AIM OF THE EXERCISE
In the data below, one line contains "len(disk) - start])" and a later one contains "if h : i < disk.length". Print both, with every line between them, exactly and alone.
*** SOURCE MATERIAL Section Begins ***
-- pv_equiv track=rewrite | github.com/Andy46/adventofcode | 2024/09_DiskFragmenter/main.py | findEmptySpaces
-- ===== SOURCE A (Python) =====
-- def findEmptySpaces(disk):
--     spaces = []
--     index = 0
--     while index < len(disk):
--         if None not in disk[index:]:
--             break
--         firstEmpty = index + disk[index:].index(None)
--         index = firstEmpty
--         while index < len(disk) and disk[index] is None:
--             index = index + 1
--         emptySpace = [firstEmpty, index - firstEmpty] # Position of empty space and size
--         spaces.append(emptySpace)
--     return spaces
-- ===== SOURCE B (Python) =====
-- def findEmptySpaces(disk):
--     # Single linear pass tracking the start of the current None-run (O(n) vs A's
--     # repeated slicing/index scans).
--     spaces = []
--     start = None
--     for i, x in enumerate(disk):
--         if x is None:
--             if start is None:
--                 start = i
--         elif start is not None:
--             spaces.append([start, i - start])
--             start = None
--     if start is not None:
--         spaces.append([start, len(disk) - start])
--     return spaces
-- ===== Notes on version B (the rewrite author's own statement) =====
-- stated objective: faster
-- what changed: Replaces A's outer while loop that repeatedly slices the list and rescans it with `in`/`.index` by one linear enumerate pass that tracks the start of the current None-run and emits [start, length] when the run closes.
import Mathlib
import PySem

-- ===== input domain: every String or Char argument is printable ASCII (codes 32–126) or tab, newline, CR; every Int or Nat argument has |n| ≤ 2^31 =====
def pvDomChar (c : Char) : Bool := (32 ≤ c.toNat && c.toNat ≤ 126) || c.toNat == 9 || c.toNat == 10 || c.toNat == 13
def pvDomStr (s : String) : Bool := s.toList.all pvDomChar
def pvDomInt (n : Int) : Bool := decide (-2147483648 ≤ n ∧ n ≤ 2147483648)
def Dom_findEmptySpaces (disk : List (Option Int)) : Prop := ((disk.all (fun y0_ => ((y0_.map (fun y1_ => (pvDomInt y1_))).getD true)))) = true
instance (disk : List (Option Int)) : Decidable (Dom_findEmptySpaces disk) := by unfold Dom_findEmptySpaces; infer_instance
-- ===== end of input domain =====

-- B replaces A's outer loop of repeated slice/`in`/`.index` rescans by one linear
-- enumerate pass tracking the start of the current None-run (asymptotically faster).

-- ===== PORT A =====
-- inner `while index < len(disk) and disk[index] is None: index += 1`
def pvSkip (disk : List (Option Int)) (i : Nat) : Nat :=
  if h : i < disk.length ∧ disk[i]? = some none then pvSkip disk (i + 1) else i
termination_by disk.length - i
decreasing_by omega

theorem pvSkip_ge (disk : List (Option Int)) (i : Nat) : i ≤ pvSkip disk i := by
  rw [pvSkip]
  split
  · have := pvSkip_ge disk (i + 1); omega
  · omega
termination_by disk.length - i
decreasing_by rename_i h; omega

theorem pvSkip_gt (disk : List (Option Int)) (i : Nat)
    (h1 : i < disk.length) (h2 : disk[i]? = some none) : i < pvSkip disk i := by
  rw [pvSkip]
  rw [dif_pos ⟨h1, h2⟩]
  have := pvSkip_ge disk (i + 1); omega

-- outer while loop of A; `disk[index:]` is `disk.drop i` (PySem.List.slice_from_natCast),
-- and the `None not in …` test / `.index(None)` pair is the match on PySem.List.index?
def pvLoop (disk : List (Option Int)) (i : Nat) : List (List Int) :=
  if _h : i < disk.length then
    match hm : PySem.List.index? (disk.drop i) (none : Option Int) with
    | none => []
    | some k =>
      let firstEmpty := i + k
      let j := pvSkip disk firstEmpty
      [(firstEmpty : Int), (j : Int) - (firstEmpty : Int)] :: pvLoop disk j
  else []
termination_by disk.length - i
decreasing_by
  have h := PySem.List.getElem_of_index?_eq_some hm
  obtain ⟨hk, hv, -⟩ := h
  have hlen : i + k < disk.length := by
    have := List.length_drop (l := disk) (i := i); omega
  have hg : disk[i + k]? = some none := by
    have : (disk.drop i)[k] = disk[i + k] := List.getElem_drop ..
    rw [List.getElem?_eq_getElem hlen, ← this, hv]
  have := pvSkip_gt disk (i + k) hlen hg
  omega

def findEmptySpaces (disk : List (Option Int)) : List (List Int) :=
  pvLoop disk 0

-- ===== PORT B =====
-- one step of the `for i, x in enumerate(disk)` loop; state = (spaces, start)
def pvStep (st : List (List Int) × Option Int) (ix : Int × Option Int) :
    List (List Int) × Option Int :=
  match ix.2 with
  | none =>
    match st.2 with
    | none => (st.1, some ix.1)
    | some _ => st
  | some _ =>
    match st.2 with
    | none => st
    | some s => (st.1 ++ [[s, ix.1 - s]], none)

def findEmptySpaces_alt (disk : List (Option Int)) : List (List Int) :=
  let r := (PySem.List.enumerate disk 0).foldl pvStep ([], none)
  match r.2 with
  | none => r.1
  | some s => r.1 ++ [[s, (disk.length : Int) - s]]

-- ===== PRECONDITION & SPEC =====
def Spec_findEmptySpaces (disk : List (Option Int)) (out : List (List Int)) : Prop := out = findEmptySpaces_alt disk
instance (disk : List (Option Int)) (out : List (List Int)) : Decidable (Spec_findEmptySpaces disk out) := by unfold Spec_findEmptySpaces; infer_instance

-- ===== CLAIM (what is proved, stated in full; the proofs are below) =====
def Claim_equal_findEmptySpaces : Prop := ∀ (disk : List (Option Int)), Dom_findEmptySpaces disk → Spec_findEmptySpaces disk (findEmptySpaces disk)

-- ===== LEMMAS AND PROOFS =====

-- reference function: the None-runs of l, positions offset by n, current open run start st
def pvRuns : List (Option Int) → Int → Option Int → List (List Int)
  | [], _, none => []
  | [], n, some s => [[s, n - s]]
  | none :: xs, n, none => pvRuns xs (n + 1) (some n)
  | none :: xs, n, some s => pvRuns xs (n + 1) (some s)
  | some _ :: xs, n, none => pvRuns xs (n + 1) none
  | some _ :: xs, n, some s => [s, n - s] :: pvRuns xs (n + 1) none

def pvFinish : List (List Int) × Option Int → Int → List (List Int)
  | (sp, none), _ => sp
  | (sp, some s), m => sp ++ [[s, m - s]]

theorem foldB (l : List (Option Int)) : ∀ (n : Int) (acc : List (List Int)) (st : Option Int),
    pvFinish ((PySem.List.enumerate l n).foldl pvStep (acc, st)) (n + l.length) = acc ++ pvRuns l n st := by
  induction l with
  | nil =>
    intro n acc st
    cases st <;> simp [PySem.List.enumerate, pvFinish, pvRuns]
  | cons x xs ih =>
    intro n acc st
    rw [PySem.List.enumerate_cons]
    have hlen : n + ((x :: xs).length : Int) = (n + 1) + (xs.length : Int) := by
      simp only [List.length_cons]; push_cast; ring
    cases x <;> cases st <;>
      simp only [List.foldl_cons, pvStep, pvRuns, hlen, ih, List.append_assoc, List.singleton_append]

theorem S1 (l : List (Option Int)) : ∀ (n : Int), (none : Option Int) ∉ l → pvRuns l n none = [] := by
  induction l with
  | nil => intro n _; rfl
  | cons x xs ih =>
    intro n h
    cases x with
    | none => simp at h
    | some v =>
      rw [pvRuns]
      exact ih (n + 1) (by simp at h; exact h)

theorem S2 (pre : List (Option Int)) : ∀ (t : List (Option Int)) (n : Int),
    (none : Option Int) ∉ pre → pvRuns (pre ++ t) n none = pvRuns t (n + pre.length) none := by
  induction pre with
  | nil => intro t n _; simp
  | cons x xs ih =>
    intro t n h
    cases x with
    | none => simp at h
    | some v =>
      rw [List.cons_append, pvRuns, ih t (n + 1) (by simp at h; exact h)]
      congr 1
      simp only [List.length_cons]; push_cast; ring

theorem S3 (disk : List (Option Int)) (p : Nat) (t : Int) :
    pvRuns (disk.drop p) p (some t)
      = [t, (pvSkip disk p : Int) - t] :: pvRuns (disk.drop (pvSkip disk p)) (pvSkip disk p) none := by
  by_cases hp : p < disk.length
  · have hdrop : disk.drop p = disk[p] :: disk.drop (p + 1) := List.drop_eq_getElem_cons hp
    cases hx : disk[p] with
    | none =>
      have hskip : pvSkip disk p = pvSkip disk (p + 1) := by
        rw [pvSkip, dif_pos ⟨hp, by rw [List.getElem?_eq_getElem hp, hx]⟩]
      have ih := S3 disk (p + 1) t
      rw [hdrop, hx, pvRuns, hskip]
      have : (p : Int) + 1 = ((p + 1 : Nat) : Int) := by push_cast; ring
      rw [this, ih]
    | some v =>
      have hskip : pvSkip disk p = p := by
        rw [pvSkip]
        rw [dif_neg (by rw [List.getElem?_eq_getElem hp, hx]; simp)]
      rw [hskip, hdrop, hx]
      simp only [pvRuns]
  · have hd : disk.drop p = [] := List.drop_eq_nil_of_le (by omega)
    have hskip : pvSkip disk p = p := by
      rw [pvSkip, dif_neg (by intro h; exact hp h.1)]
    rw [hd, hskip, hd, pvRuns, pvRuns]
termination_by disk.length - p
decreasing_by omega

theorem runsA (disk : List (Option Int)) (i : Nat) :
    pvLoop disk i = pvRuns (disk.drop i) i none := by
  by_cases hp : i < disk.length
  · rw [pvLoop, dif_pos hp]
    cases hm : PySem.List.index? (disk.drop i) (none : Option Int) with
    | none =>
      rw [S1 _ _ (by rw [← PySem.List.index?_eq_none_iff]; exact hm)]
    | some k =>
      simp only
      obtain ⟨pre, suf, hsplit, hplen, hnpre⟩ := (PySem.List.index?_eq_some_iff _ _ _).mp hm
      have hdk : disk.drop (i + k) = none :: suf := by
        have h2 : (disk.drop i).drop k = disk.drop (i + k) := List.drop_drop ..
        rw [← h2, hsplit, ← hplen, List.drop_left]
      have hcast : ((i + k : Nat) : Int) = (i : Int) + k := by push_cast; ring
      have hrw : pvRuns (disk.drop i) i none = pvRuns (disk.drop (i + k)) ((i + k : Nat) : Int) (some ((i : Int) + k)) := by
        rw [hcast, hsplit, S2 pre _ _ hnpre, hplen, hdk]
        simp only [pvRuns]
      have hmem : i + k < disk.length := by
        have : (disk.drop i).length = disk.length - i := List.length_drop ..
        have hk : k < (disk.drop i).length := by
          rw [hsplit, ← hplen]; simp
        omega
      have hgt : i < pvSkip disk (i + k) := by
        have := pvSkip_gt disk (i + k) hmem (by
          rw [List.getElem?_eq_getElem hmem]
          have h1 : disk[i + k] :: disk.drop (i+k+1) = disk.drop (i + k) := (List.drop_eq_getElem_cons hmem).symm
          rw [hdk] at h1
          exact congrArg some (List.head_eq_of_cons_eq h1))
        omega
      rw [hrw, S3 disk (i + k) ((i : Int) + k), runsA disk (pvSkip disk (i + k)), hcast]
  · rw [pvLoop, dif_neg hp, List.drop_eq_nil_of_le (by omega), pvRuns]
termination_by disk.length - i
decreasing_by omega

theorem alt_eq_runs (disk : List (Option Int)) : findEmptySpaces_alt disk = pvRuns disk 0 none := by
  have h := foldB disk 0 [] none
  rw [zero_add, List.nil_append] at h
  rw [← h]
  unfold findEmptySpaces_alt pvFinish
  rcases (PySem.List.enumerate disk 0).foldl pvStep ([], none) with ⟨sp, _ | s⟩ <;> simp

-- ===== VERDICT (by name: the statement is the Claim_ definition above) =====
theorem findEmptySpaces_spec : Claim_equal_findEmptySpaces := by
  intro disk _
  unfold Spec_findEmptySpaces findEmptySpaces
  rw [runsA disk 0, alt_eq_runs, List.drop_zero]
  norm_num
*** SOURCE MATERIAL Section Ends ***
ANSWER TO THE PROBLEM
--         spaces.append([start, len(disk) - start])
--     return spaces
-- ===== Notes on version B (the rewrite author's own statement) =====
-- stated objective: faster
-- what changed: Replaces A's outer while loop that repeatedly slices the list and rescans it with `in`/`.index` by one linear enumerate pass that tracks the start of the current None-run and emits [start, length] when the run closes.
import Mathlib
import PySem

-- ===== input domain: every String or Char argument is printable ASCII (codes 32–126) or tab, newline, CR; every Int or Nat argument has |n| ≤ 2^31 =====
def pvDomChar (c : Char) : Bool := (32 ≤ c.toNat && c.toNat ≤ 126) || c.toNat == 9 || c.toNat == 10 || c.toNat == 13
def pvDomStr (s : String) : Bool := s.toList.all pvDomChar
def pvDomInt (n : Int) : Bool := decide (-2147483648 ≤ n ∧ n ≤ 2147483648)
def Dom_findEmptySpaces (disk : List (Option Int)) : Prop := ((disk.all (fun y0_ => ((y0_.map (fun y1_ => (pvDomInt y1_))).getD true)))) = true
instance (disk : List (Option Int)) : Decidable (Dom_findEmptySpaces disk) := by unfold Dom_findEmptySpaces; infer_instance
-- ===== end of input domain =====

-- B replaces A's outer loop of repeated slice/`in`/`.index` rescans by one linear
-- enumerate pass tracking the start of the current None-run (asymptotically faster).

-- ===== PORT A =====
-- inner `while index < len(disk) and disk[index] is None: index += 1`
def pvSkip (disk : List (Option Int)) (i : Nat) : Nat :=
  if h : i < disk.length ∧ disk[i]? = some none then pvSkip disk (i + 1) else i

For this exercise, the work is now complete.